EXERCISE DIRECTIONS:
Where the line containing "have h2 : (2 : Int)" appears, start copying; continue through the last line below and copy nothing else.

DATASET EXTRACT:
-- pv_equiv track=rewrite | github.com/mammuth/Project-Euler-Solutions | solutions/problem_028.py | spiral_diag_numbers
-- ===== SOURCE A (Python) =====
-- def spiral_diag_numbers(gridsize):
--     numbers = [1]
--     # number of result numbers is < 2*gridsize - 1
--     incrementor = 2
--     while len(numbers) < 2*gridsize - 1:
--         for _ in range(4):
--             numbers.append(numbers[-1] + incrementor)
--         incrementor += 2  # incrementor increases with 2 every 4 elements
--     return numbers
-- ===== SOURCE B (Python) =====
-- def spiral_diag_numbers(gridsize):
--     # closed form: r rings of 4 corners each; corner j of ring k is (2k-1)**2 + 2*k*j
--     r = max(0, -(-(gridsize - 1) // 2))
--     return [1] + [(2 * ((i + 3) // 4) - 1) ** 2 + 2 * ((i + 3) // 4) * ((i - 1) % 4 + 1)
--                   for i in range(1, 4 * r + 1)]
-- ===== Notes on version B (the rewrite author's own statement) =====
-- stated objective: simpler
-- what changed: Replaces the while-loop with its running last-value/incrementor accumulators and inner 4-step append loop by a closed-form index-to-value formula: ring count r = max(0, ceil((gridsize-1)/2)) and one comprehension mapping each index i to (2k-1)**2 + 2k*j with k=(i+3)//4, j=(i-1)%4+1.
import Mathlib
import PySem

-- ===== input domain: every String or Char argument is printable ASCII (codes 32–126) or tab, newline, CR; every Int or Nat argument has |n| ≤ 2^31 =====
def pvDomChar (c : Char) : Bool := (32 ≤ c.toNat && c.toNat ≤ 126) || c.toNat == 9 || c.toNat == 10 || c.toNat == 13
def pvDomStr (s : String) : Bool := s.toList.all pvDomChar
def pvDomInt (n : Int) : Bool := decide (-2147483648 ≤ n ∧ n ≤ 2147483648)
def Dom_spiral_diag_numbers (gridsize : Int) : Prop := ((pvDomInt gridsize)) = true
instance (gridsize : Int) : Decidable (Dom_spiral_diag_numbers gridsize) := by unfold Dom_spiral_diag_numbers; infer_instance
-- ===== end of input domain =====

-- B computes the same diagonal list by a closed-form index formula instead of A's running accumulators (objective: simpler).

-- ===== PORT A =====
-- numbers.append(numbers[-1] + incrementor); numbers is never empty, so the `.getD 0` default is never used
def pushA (numbers : List Int) (inc : Int) : List Int :=
  numbers ++ [(PySem.List.pyGet? numbers (-1)).getD 0 + inc]

theorem pushA_length (numbers : List Int) (inc : Int) :
    (pushA numbers inc).length = numbers.length + 1 := by
  simp [pushA]

-- while len(numbers) < 2*gridsize - 1: (4 appends) ; incrementor += 2
def loopA (gridsize : Int) (numbers : List Int) (inc : Int) : List Int :=
  if ((numbers.length : Int)) < 2 * gridsize - 1 then
    loopA gridsize (pushA (pushA (pushA (pushA numbers inc) inc) inc) inc) (inc + 2)
  else numbers
termination_by (2 * gridsize - 1 - numbers.length).toNat
decreasing_by
  simp only [pushA_length]
  omega

def spiral_diag_numbers (gridsize : Int) : List Int :=
  loopA gridsize [1] 2

-- ===== PORT B =====
def spiral_diag_numbers_alt (gridsize : Int) : List Int :=
  let r := max 0 (-(PySem.Int.floordiv (-(gridsize - 1)) 2))
  1 :: (PySem.List.pyRange 1 (4 * r + 1) 1).map (fun i =>
    (2 * (PySem.Int.floordiv (i + 3) 4) - 1) ^ 2
      + 2 * (PySem.Int.floordiv (i + 3) 4) * (PySem.Int.mod (i - 1) 4 + 1))

-- ===== PRECONDITION & SPEC =====
def Spec_spiral_diag_numbers (gridsize : Int) (out : List Int) : Prop := out = spiral_diag_numbers_alt gridsize
instance (gridsize : Int) (out : List Int) : Decidable (Spec_spiral_diag_numbers gridsize out) := by unfold Spec_spiral_diag_numbers; infer_instance

-- ===== CLAIM (what is proved, stated in full; the proofs are below) =====
def Claim_equal_spiral_diag_numbers : Prop := ∀ (gridsize : Int), Dom_spiral_diag_numbers gridsize → Spec_spiral_diag_numbers gridsize (spiral_diag_numbers gridsize)

-- ===== LEMMAS AND PROOFS =====

-- closed-form value of the n-th (0-based) appended diagonal number, shaped like B's formula
def valN (n : Nat) : Int :=
  (2 * ((n / 4 + 1 : Nat) : Int) - 1) ^ 2
    + 2 * ((n / 4 + 1 : Nat) : Int) * (((n % 4 : Nat) : Int) + 1)

-- the list after r complete rings
def F (r : Nat) : List Int := 1 :: (List.range (4 * r)).map valN

theorem lenF (r : Nat) : ((F r).length : Int) = 1 + 4 * r := by
  simp [F]; ring

theorem lastF (r : Nat) : (F r).getLast? = some ((2 * (r : Int) + 1) ^ 2) := by
  cases r with
  | zero => simp [F]
  | succ m =>
    have h4 : 4 * (m + 1) = (4 * m + 3) + 1 := by omega
    rw [F, h4, List.range_succ, List.map_append]
    have hd : (4 * m + 3) / 4 = m := by omega
    have hm : (4 * m + 3) % 4 = 3 := by omega
    have hv : valN (4 * m + 3) = (2 * ((m + 1 : Nat) : Int) + 1) ^ 2 := by
      simp [valN, hd, hm]; ring
    simp only [List.map_cons, List.map_nil, hv]
    rw [← List.cons_append, List.getLast?_concat]

theorem stepF (r : Nat) :
    pushA (pushA (pushA (pushA (F r) (2 * (r : Int) + 2)) (2 * (r : Int) + 2)) (2 * (r : Int) + 2)) (2 * (r : Int) + 2)
      = F (r + 1) := by
  have h0 : PySem.List.pyGet? (F r) (-1) = some ((2 * (r : Int) + 1) ^ 2) := by
    rw [PySem.List.pyGet?_neg_one, lastF]
  have p1 : pushA (F r) (2 * (r : Int) + 2)
      = F r ++ [(2 * (r : Int) + 1) ^ 2 + (2 * (r : Int) + 2)] := by
    rw [pushA, h0, Option.getD_some]
  have pushA_concat : ∀ (xs : List Int) (x inc : Int),
      pushA (xs ++ [x]) inc = (xs ++ [x]) ++ [x + inc] := by
    intro xs x inc
    rw [pushA, PySem.List.pyGet?_neg_one_append_singleton, Option.getD_some]
  rw [p1, pushA_concat, pushA_concat, pushA_concat]
  have h4 : 4 * (r + 1) = (((4 * r + 1) + 1) + 1) + 1 := by omega
  conv_rhs => rw [F]
  rw [h4, List.range_succ, List.range_succ, List.range_succ, List.range_succ]
  have e0 : valN (4 * r) = (2 * (r : Int) + 1) ^ 2 + (2 * (r : Int) + 2) := by
    have hd : (4 * r) / 4 = r := by omega
    have hm : (4 * r) % 4 = 0 := by omega
    simp [valN, hd, hm]; ring
  have e1 : valN (4 * r + 1) = ((2 * (r : Int) + 1) ^ 2 + (2 * (r : Int) + 2)) + (2 * (r : Int) + 2) := by
    have hd : (4 * r + 1) / 4 = r := by omega
    have hm : (4 * r + 1) % 4 = 1 := by omega
    simp [valN, hd, hm]; ring
  have e2 : valN (4 * r + 2) = (((2 * (r : Int) + 1) ^ 2 + (2 * (r : Int) + 2)) + (2 * (r : Int) + 2)) + (2 * (r : Int) + 2) := by
    have hd : (4 * r + 2) / 4 = r := by omega
    have hm : (4 * r + 2) % 4 = 2 := by omega
    simp [valN, hd, hm]; ring
  have e3 : valN (4 * r + 3) = ((((2 * (r : Int) + 1) ^ 2 + (2 * (r : Int) + 2)) + (2 * (r : Int) + 2)) + (2 * (r : Int) + 2)) + (2 * (r : Int) + 2) := by
    have hd : (4 * r + 3) / 4 = r := by omega
    have hm : (4 * r + 3) % 4 = 3 := by omega
    simp [valN, hd, hm]; ring
  simp [F, e0, e1, e2, e3]

-- ring counter with exactly loopA's recursion structure
def ringsA (g : Int) (r : Nat) : Nat :=
  if (1 + 4 * (r : Int)) < 2 * g - 1 then ringsA g (r + 1) else r
termination_by (2 * g - 1 - (1 + 4 * (r : Int))).toNat
decreasing_by
  push_cast
  omega

theorem loop_eq (g : Int) (r : Nat) :
    loopA g (F r) (2 * (r : Int) + 2) = F (ringsA g r) := by
  fun_induction ringsA g r with
  | case1 r hc ih =>
    rw [loopA, if_pos (by rw [lenF]; exact hc)]
    rw [stepF]
    have h2 : (2 * (r : Int) + 2) + 2 = 2 * ((r + 1 : Nat) : Int) + 2 := by push_cast; ring
    rw [h2, ih]
  | case2 r hc =>
    rw [loopA, if_neg (by rw [lenF]; exact hc)]

theorem ringsA_eq (g : Int) (r : Nat) :
    (ringsA g r : Int) = max (r : Int) (max 0 (-(PySem.Int.floordiv (-(g - 1)) 2))) := by
  have hc := (PySem.Int.neg_floordiv_neg_eq_iff_of_pos (a := g - 1) (b := 2)
      (q := -(PySem.Int.floordiv (-(g - 1)) 2)) (by omega)).mp rfl
  set c := -(PySem.Int.floordiv (-(g - 1)) 2) with hcdef
  fun_induction ringsA g r with
  | case1 r h ih =>
    rw [ih]
    push_cast
    omega
  | case2 r h =>
    omega

theorem spiral_diag_numbers_alt_eq_F (g : Int) :
    spiral_diag_numbers_alt g = F (max 0 (-(PySem.Int.floordiv (-(g - 1)) 2))).toNat := by
  simp only [spiral_diag_numbers_alt]
  set c := -(PySem.Int.floordiv (-(g - 1)) 2) with hcdef
  set R : Nat := (max 0 c).toNat with hR
  have hRc : (4 * max 0 c + 1 - 1).toNat = 4 * R := by omega
  rw [PySem.List.pyRange_one, hRc, F, List.map_map]
  congr 1
  apply List.map_congr_left
  intro k _
  simp only [Function.comp]
  have h1 : (1 : Int) + (k : Int) + 3 = ((k + 4 : Nat) : Int) := by push_cast; ring
  have h2 : (1 : Int) + (k : Int) - 1 = ((k : Nat) : Int) := by ring
  have hf : PySem.Int.floordiv (((k + 4 : Nat)) : Int) 4 = ((k / 4 + 1 : Nat) : Int) := by
    have h := PySem.Int.floordiv_natCast (k + 4) 4
    rw [show (k + 4) / 4 = k / 4 + 1 from by omega] at h
    exact_mod_cast h
  have hm : PySem.Int.mod (((k : Nat)) : Int) 4 = ((k % 4 : Nat) : Int) := by
    exact_mod_cast PySem.Int.mod_natCast k 4
  rw [h1, h2, hf, hm]
  rfl

-- ===== VERDICT (by name: the statement is the Claim_ definition above) =====
theorem spiral_diag_numbers_spec : Claim_equal_spiral_diag_numbers := by
  intro g _
  unfold Spec_spiral_diag_numbers spiral_diag_numbers
  have h0 : ([1] : List Int) = F 0 := by simp [F]
  have h2 : (2 : Int) = 2 * ((0 : Nat) : Int) + 2 := by norm_num
  rw [h0, h2, loop_eq, spiral_diag_numbers_alt_eq_F]
  congr 1
  have := ringsA_eq g 0
  omega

TASK RESULT:
  have h2 : (2 : Int) = 2 * ((0 : Nat) : Int) + 2 := by norm_num
  rw [h0, h2, loop_eq, spiral_diag_numbers_alt_eq_F]
  congr 1
  have := ringsA_eq g 0
  omega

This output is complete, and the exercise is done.